Accessing Shared Memory Value by Host Shared Sum Variable

I’m trying to write a simulation for an individual particles that interact with a medium with certain properties (particles do not interact with each other just the medium under test). What I want to do is run a number of these simulations in parallel, and then write the combined results to a file. At present I’ve having trouble getting my head around how to use shared memory. Part of the results is an average of the sum of interactions by the particles, but I don’t know how I can do this. Here is an example of what I’m trying to do:

Host code:


// includes, system

#include <stdlib.h>

#include <stdio.h>

#include <string.h>

#include <math.h>

// includes, project

#include <cutil.h>

#include <>

int main (int argc, char** argv)


  float h_total;

  dim3 threads (3, 1, 1);

  dim3 grid (1, 1);

 h_total = 0;

  particleSim <<< grid, threads >>> (&h_total);

  printf ("h_total = %.2f\n", h_total);


Kernel file:


__shared__ float total;

__global__ void 

particleSim(float *h_total) 


  total = *h_total;




  *h_total = total;


I can compile the program and run it, but the output from the program is 0.00 and I expected at least a 3. I need to figure this out because I’ll be using an overall sum in order to compute the average at the end of the simulation.

Unlike the example I’ve shown, I thought the way to do this was to use:

   CUDA_SAFE_CALL (cudaMemcpyToSymbol (total, &h_total,

                    sizeof (float), cudaMemcpyHostToDevice));

from inside (host code), but I get an error related to the fact that the variable has not been declared although it is clearly a global variable (in the sense that it is declared out side the main method).

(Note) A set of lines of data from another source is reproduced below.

-- pv_equiv track=rewrite | github.com/tannuk2505/PABL-2cse24-2410031602 | 2-HomeWork/52-program.py | footpath
-- ===== SOURCE A (Python) =====
-- def footpath(n, m, a, queries):
--     # Step 1: Create DP arrays
--     topl = [[0]*m for _ in range(n)]
--     topr = [[0]*m for _ in range(n)]
--     bottoml = [[0]*m for _ in range(n)]
--     bottomr = [[0]*m for _ in range(n)]
--
--     # Top-left
--     for i in range(n):
--         for j in range(m):
--             topl[i][j] = a[i][j]
--             if i > 0:
--                 topl[i][j] = min(topl[i][j], topl[i-1][j])
--             if j > 0:
--                 topl[i][j] = min(topl[i][j], topl[i][j-1])
--
--     # Top-right
--     for i in range(n):
--         for j in range(m-1, -1, -1):
--             topr[i][j] = a[i][j]
--             if i > 0:
--                 topr[i][j] = min(topr[i][j], topr[i-1][j])
--             if j < m-1:
--                 topr[i][j] = min(topr[i][j], topr[i][j+1])
--
--     # Bottom-left
--     for i in range(n-1, -1, -1):
--         for j in range(m):
--             bottoml[i][j] = a[i][j]
--             if i < n-1:
--                 bottoml[i][j] = min(bottoml[i][j], bottoml[i+1][j])
--             if j > 0:
--                 bottoml[i][j] = min(bottoml[i][j], bottoml[i][j-1])
--
--     # Bottom-right
--     for i in range(n-1, -1, -1):
--         for j in range(m-1, -1, -1):
--             bottomr[i][j] = a[i][j]
--             if i < n-1:
--                 bottomr[i][j] = min(bottomr[i][j], bottomr[i+1][j])
--             if j < m-1:
--                 bottomr[i][j] = min(bottomr[i][j], bottomr[i][j+1])
--
--     # Step 2: Answer queries
--     result = []
--
--     for r, c in queries:
--         r -= 1
--         c -= 1
--
--         tl = topl[r-1][c-1] if r > 0 and c > 0 else 0
--         tr = topr[r-1][c+1] if r > 0 and c < m-1 else 0
--         bl = bottoml[r+1][c-1] if r < n-1 and c > 0 else 0
--         br = bottomr[r+1][c+1] if r < n-1 and c < m-1 else 0
--
--         result.append(tl + tr + bl + br)
--
--     return result
-- ===== SOURCE B (Python) =====
-- def footpath(n, m, a, queries):
--     # Per-query direct rectangle minima instead of four DP tables.
--     def rmin(i0, i1, j0, j1):
--         return min(a[i][j] for i in range(i0, i1) for j in range(j0, j1))
--     result = []
--     for r, c in queries:
--         r -= 1
--         c -= 1
--         tl = rmin(0, r, 0, c) if r > 0 and c > 0 else 0
--         tr = rmin(0, r, c + 1, m) if r > 0 and c < m - 1 else 0
--         bl = rmin(r + 1, n, 0, c) if r < n - 1 and c > 0 else 0
--         br = rmin(r + 1, n, c + 1, m) if r < n - 1 and c < m - 1 else 0
--         result.append(tl + tr + bl + br)
--     return result
-- ===== Notes on version B (the rewrite author's own statement) =====
-- stated objective: alternative
-- what changed: Replaced the four precomputed corner DP tables with a per-query direct minimum scan over each of the four inclusive corner rectangles; Pre_ excludes inputs where A's subscripts go out of range, on which A raises IndexError or returns an accidental negative-index-wraparound value.
-- outside the precondition, e.g. on footpath(2, 2, [[1, 2], [3, 4]], [(-1, 1)]): A returns [4], B returns [2]; on footpath(1, 2, [[-4, -6, 2], [-5, -5, 5, 7], [-7]], [(-1, -1)]): A returns [-6], B raises IndexError
import Mathlib
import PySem

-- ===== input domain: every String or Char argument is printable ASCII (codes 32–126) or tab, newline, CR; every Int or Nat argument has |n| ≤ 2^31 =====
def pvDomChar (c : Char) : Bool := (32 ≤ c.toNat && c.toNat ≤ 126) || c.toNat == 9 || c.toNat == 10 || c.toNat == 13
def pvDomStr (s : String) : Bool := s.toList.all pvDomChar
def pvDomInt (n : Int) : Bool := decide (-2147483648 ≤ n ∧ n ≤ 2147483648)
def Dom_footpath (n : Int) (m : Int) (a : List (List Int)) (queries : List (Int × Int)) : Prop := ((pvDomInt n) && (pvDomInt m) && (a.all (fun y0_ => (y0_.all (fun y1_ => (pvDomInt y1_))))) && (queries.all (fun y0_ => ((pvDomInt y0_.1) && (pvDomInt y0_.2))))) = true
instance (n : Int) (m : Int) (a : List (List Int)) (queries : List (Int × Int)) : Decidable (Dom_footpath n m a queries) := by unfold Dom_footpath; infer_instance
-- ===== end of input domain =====

-- B replaces A's four corner DP tables by a per-query direct minimum scan of each corner
-- rectangle: a genuinely different (table-free) algorithm, not faster, proved to return the
-- same list on every in-range input.


-- ===== PORT A =====
-- A's four n×m Python arrays are modeled as total functions Int → Int → Int initialised to 0
-- (the [[0]*m for _ in range(n)] fill); the Python reads and writes each table only at the
-- same in-range cells the port does, so the table contents coincide; reads Python would
-- raise on (out-of-range queries) are excluded by Pre_footpath.

-- a[i][j]; exact wherever the Python access succeeds (Pre_ keeps all indices in range)
def pvGetA (a : List (List Int)) (i j : Int) : Int :=
  PySem.List.pyGetD (PySem.List.pyGetD a i []) j 0

-- table[i][j] = v  (array assignment as function update)
def pvUpd2 (t : Int → Int → Int) (i j v : Int) : Int → Int → Int :=
  fun i' j' => if i' = i ∧ j' = j then v else t i' j'

-- the body of each of A's four double loops, in A's order of the two `if min` steps
def pvTLCell (a : List (List Int)) (t : Int → Int → Int) (i j : Int) : Int :=
  let v := pvGetA a i j
  let v := if 0 < i then min v (t (i-1) j) else v
  if 0 < j then min v (t i (j-1)) else v
lemma chain_cons_amp1 (t : List Char) (h : ¬ (['&', '&'].isPrefixOf ('&' :: t)) = true) :
    chainR ('&' :: t) = wAND ++ chainR t := by
  unfold chainR
  rw [pvRep_cons_not_prefix wAND h, pvRep_cons_ne wOR (by decide),
      pvRep_cons_prefix wAND (by simp) (by simp [List.isPrefixOf])]
  simp only [List.length_cons, List.length_nil, List.drop_succ_cons, List.drop_zero]
  rw [pvRep_append_pass wOR wAND (by simp [wAND]), pvRep_append_pass wNOT wAND (by simp [wAND]),
      pvRep_append_pass wNOT wAND (by simp [wAND]), pvRep_append_pass wXOR wAND (by simp [wAND])]

lemma chain_cons_bar2 (t : List Char) : chainR ('|' :: '|' :: t) = wOR ++ chainR t := by
  unfold chainR
  rw [pvRep_cons_ne wAND (by decide), pvRep_cons_ne wAND (by decide),
      pvRep_cons_prefix wOR (by simp) (by simp [List.isPrefixOf])]
  simp only [List.length_cons, List.length_nil, List.drop_succ_cons, List.drop_zero]
  rw [chain_word wOR (by simp [wOR])]

lemma not_bar_prefix (t : List Char) (h : ∀ d t', t = d :: t' → d ≠ '|') :
    ¬ (['|', '|'].isPrefixOf ('|' :: pvRep ['&', '&'] wAND t)) = true := by
  cases t with
  | nil => simp [pvRep_nil, List.isPrefixOf]
  | cons d t' =>
      have hd := h d t' rfl
      by_cases hp : (['&', '&'].isPrefixOf (d :: t')) = true
      · rw [pvRep_cons_prefix wAND (by simp) hp]
        simp [List.isPrefixOf, wAND]
      · rw [pvRep_cons_not_prefix wAND hp]
        simp [List.isPrefixOf, Ne.symm hd]
-- pv_equiv track=rewrite | github.com/boostcampaitech4lv23nlp1/final-project-level3-nlp-01 | STT/data/utils/delete_loop.py | delete_loop
-- ===== SOURCE A (Python) =====
-- from itertools import combinations
--
-- def delete_loop(text):
--     new_text = text[:]
--     tmp = text.split()
--     arr = [i for i in range(len(tmp)+1)]
--     can_list = [com for com in combinations(arr, 2) if com[1] - com[0] + 1 <= len(arr)-com[1]]
--     for can in can_list:
--         string = tmp[can[0]:can[1]]
--         stick = can[1]
--         len_string = len(string)
--         cnt = 0
--         for i in range((len(arr) - can[1]) // (can[1] - can[0])):
--             end_stick = stick + len_string
--             if string != tmp[stick:end_stick]:
--                 continue
--             cnt += 1
--             stick = end_stick
--         if cnt != 0:
--             new_tmp = tmp[:can[1]] + tmp[can[1] + len_string*cnt:]
--             new_text = ' '.join(new_tmp)
--             break
--     if text == new_text:
--         return text
--     else:
--         return delete_loop(new_text)
-- ===== SOURCE B (Python) =====
-- def delete_loop(text):
--     # Iterative fixpoint loop; candidates (i, L) enumerated directly, repeat count
--     # found by an elementwise periodicity scan words[p] == words[p - L].
--     while True:
--         words = text.split()
--         n = len(words)
--         new_text = text
--         found = False
--         for i in range(n):
--             L = 1
--             while i + 2 * L <= n:
--                 j = i + L
--                 p = j
--                 while p < n and words[p] == words[p - L]:
--                     p += 1
--                 cnt = (p - j) // L
--                 if cnt:
--                     new_text = ' '.join(words[:j] + words[j + L * cnt:])
--                     found = True
--                     break
--                 L += 1
--             if found:
--                 break
--         if text == new_text:
--             return text
--         text = new_text
-- ===== Notes on version B (the rewrite author's own statement) =====
-- stated objective: alternative
-- what changed: Replaces A's tail recursion by an iterative fixpoint loop, drops the materialised combinations candidate list in favour of directly nested (start, period) loops, and replaces A's repeated slice-comparison counting (which re-compares a frozen slice after the first mismatch) by a single elementwise periodicity scan words[p] == words[p-L] whose run length is divided by the period.
import Mathlib
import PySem
-- pv_equiv track=rewrite | github.com/s-m-kashani98/doubleRemover | doubleRemover.py | double_remover
-- ===== SOURCE A (Python) =====
-- def double_remover(input):
--     cnt = 0
--     remove_index = []
--     ############ indexes of the string that are double letters ##########
--     for i in range(len(input)-1):
--         if input[i] == input[i+1]:
--             cnt += 1
--         else:
--             if cnt == 1:
--                 remove_index.append(i)
--                 remove_index.append(i-1)
--             cnt = 0
--     if cnt == 1:
--                 remove_index.append(i)
--                 remove_index.append(i+1)
--     #####################################################################
--     temp  = ''
--     for i in range(len(input)):
--         if not i in remove_index:
--             temp += input[i]
--     return temp
-- ===== SOURCE B (Python) =====
-- from itertools import groupby
--
-- def double_remover(input):
--     out = []
--     for _, grp in groupby(input):
--         run = ''.join(grp)
--         if len(run) != 2:
--             out.append(run)
--     return ''.join(out)
-- ===== Notes on version B (the rewrite author's own statement) =====
-- stated objective: faster
-- what changed: Replaces A's two-pass scheme (collect removal indices from adjacent comparisons, then rebuild by a per-character membership test in the removal list) with a single pass over maximal equal-character runs via itertools.groupby, keeping every run whose length is not exactly 2.
import Mathlib
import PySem

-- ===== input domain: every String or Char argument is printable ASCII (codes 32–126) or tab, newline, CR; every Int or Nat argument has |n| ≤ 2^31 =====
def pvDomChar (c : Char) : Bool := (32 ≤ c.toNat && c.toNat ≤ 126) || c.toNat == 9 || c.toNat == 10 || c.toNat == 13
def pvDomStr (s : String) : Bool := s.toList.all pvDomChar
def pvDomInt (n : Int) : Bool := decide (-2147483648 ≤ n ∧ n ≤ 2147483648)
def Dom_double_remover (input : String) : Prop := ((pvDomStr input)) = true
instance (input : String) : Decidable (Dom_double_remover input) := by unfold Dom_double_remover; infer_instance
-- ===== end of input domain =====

I just need to know how to use a variable that can be access by all threads in the simulation for keeping a running total. There may be a better way to do this, but its not clear to me from what I’ve read in the API or in the examples. The only example that looks something like this, is the Monte Carlo simulation, but it does not pass the results back to the host.

I could use some suggestions


A good example is the reduction example.

  • you cannot access shared memory from the host

  • you can cudaMemcpyDeviceToHost global memory to get results back to the host

  • generally you will have something like the following at the end of a kernel :


if (threadIdx.x == 0)

 global_mem[some_index] = shared_mem[0];

In which you write the resulting shared memory value out to global memory. In this case you have used all threads in 1 block to generate this 1 value that needs to be written to global memory.

It can very well be that your algorithm has no use for shared memory, maybe you can give some more info what you are trying to do?